■ What you are asked to do
Your job is to report every line of the entries that has "stated".

(Beginning of Excerpted records)

-- pv_equiv track=rewrite | github.com/gurmit00/dropshipping-gary | gary_standalone_API_call_v24_brightdata_working.py | extract_category_url
-- ===== SOURCE A (Python) =====
-- def extract_category_url(product):
--     bc = product.get("breadcrumbs", [])
--     filtered = [b for b in bc if b.get("value") and b.get("value") != "/"]
--     if filtered:
--         val = filtered[-1].get("value", "")
--         if val.startswith("http"):
--             return val
--         return "https://www.nykaafashion.com" + val
--     return ""
-- ===== SOURCE B (Python) =====
-- def extract_category_url(product):
--     for b in reversed(product.get("breadcrumbs", [])):
--         val = b.get("value")
--         if val and val != "/":
--             if val.startswith("http"):
--                 return val
--             return "https://www.nykaafashion.com" + val
--     return ""
-- ===== Notes on version B (the rewrite author's own statement) =====
-- stated objective: simpler
-- what changed: Replaces build-a-filtered-list-then-take-last with a single reverse scan that returns at the first qualifying breadcrumb, maintaining no intermediate list.
import Mathlib
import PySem

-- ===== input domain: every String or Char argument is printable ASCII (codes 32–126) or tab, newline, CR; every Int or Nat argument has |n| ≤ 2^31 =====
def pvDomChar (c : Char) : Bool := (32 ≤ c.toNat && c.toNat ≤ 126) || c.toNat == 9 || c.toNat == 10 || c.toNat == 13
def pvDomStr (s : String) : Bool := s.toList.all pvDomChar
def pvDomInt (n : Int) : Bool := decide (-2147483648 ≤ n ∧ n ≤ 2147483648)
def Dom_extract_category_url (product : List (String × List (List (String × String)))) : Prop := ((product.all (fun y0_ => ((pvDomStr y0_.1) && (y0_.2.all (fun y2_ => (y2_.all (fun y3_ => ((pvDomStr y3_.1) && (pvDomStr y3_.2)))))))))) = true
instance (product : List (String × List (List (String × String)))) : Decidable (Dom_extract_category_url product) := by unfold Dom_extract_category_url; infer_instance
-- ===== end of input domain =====

-- B replaces A's filter-then-take-last with a single early-exit reverse scan (objective: simpler).

-- ===== PORT A =====
-- the comprehension's predicate: b.get("value") and b.get("value") != "/"
def pvBCCond (b : List (String × String)) : Bool :=
  match (PySem.Dict.mk b).get? "value" with
  | some v => v ≠ "" && v ≠ "/"
  | none => false

def extract_category_url (product : List (String × List (List (String × String)))) : String :=
  let bc := (PySem.Dict.mk product).getD "breadcrumbs" []
  let filtered := bc.filter pvBCCond
  match filtered.getLast? with
  | some b =>
    let val := (PySem.Dict.mk b).getD "value" ""
    if PySem.Str.startswith val "http" then val
    else "https://www.nykaafashion.com" ++ val
  | none => ""

-- ===== PORT B =====
-- the 'for b in reversed(bc)' loop body: first qualifying breadcrumb wins
def pvPick : List (List (String × String)) → String
  | [] => ""
  | b :: rest =>
    match (PySem.Dict.mk b).get? "value" with
    | some v =>
      if v ≠ "" && v ≠ "/" then
        (if PySem.Str.startswith v "http" then v else "https://www.nykaafashion.com" ++ v)
      else pvPick rest
    | none => pvPick rest

def extract_category_url_alt (product : List (String × List (List (String × String)))) : String :=
  pvPick ((PySem.Dict.mk product).getD "breadcrumbs" []).reverse

-- ===== PRECONDITION & SPEC =====
def Spec_extract_category_url (product : List (String × List (List (String × String)))) (out : String) : Prop := out = extract_category_url_alt product
instance (product : List (String × List (List (String × String)))) (out : String) : Decidable (Spec_extract_category_url product out) := by unfold Spec_extract_category_url; infer_instance

-- ===== CLAIM (what is proved, stated in full; the proofs are below) =====
def Claim_equal_extract_category_url : Prop := ∀ (product : List (String × List (List (String × String)))), Dom_extract_category_url product → Spec_extract_category_url product (extract_category_url product)

-- ===== LEMMAS AND PROOFS =====

-- how A turns the last qualifying breadcrumb into the result
def pvMkUrl (b : List (String × String)) : String :=
  let val := (PySem.Dict.mk b).getD "value" ""
  if PySem.Str.startswith val "http" then val
  else "https://www.nykaafashion.com" ++ val

theorem pvPick_eq_filter_head? (bs : List (List (String × String))) :
    pvPick bs = match (bs.filter pvBCCond).head? with
      | some b => pvMkUrl b
      | none => "" := by
  induction bs with
  | nil => rfl
  | cons b rest ih =>
    by_cases h : pvBCCond b = true
    · simp only [List.filter_cons, h, if_pos, List.head?_cons]
      unfold pvBCCond at h
      unfold pvPick pvMkUrl
      cases hg : (PySem.Dict.mk b).get? "value" with
      | none => rw [hg] at h; simp at h
      | some v =>
        rw [hg] at h
        simp only [h, if_pos]
        rw [PySem.Dict.getD_eq_get?_getD, hg]
        rfl
    · have h' : pvBCCond b = false := by simpa using h
      simp only [List.filter_cons, h']
      unfold pvPick
      unfold pvBCCond at h'
      cases hg : (PySem.Dict.mk b).get? "value" with
      | none => exact ih
      | some v =>
        rw [hg] at h'
        simp only [h']
        simpa using ih

-- ===== VERDICT (by name: the statement is the Claim_ definition above) =====
theorem extract_category_url_spec : Claim_equal_extract_category_url := by
  intro product _
  unfold Spec_extract_category_url extract_category_url extract_category_url_alt
  rw [pvPick_eq_filter_head?]
  simp only [List.filter_reverse, List.head?_reverse]
  cases ((PySem.Dict.mk product).getD "breadcrumbs" []).filter pvBCCond |>.getLast? with
  | none => rfl
  | some b => rfl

(End of Excerpted records)

■ Task solution
-- stated objective: simpler
-- ===== CLAIM (what is proved, stated in full; the proofs are below) =====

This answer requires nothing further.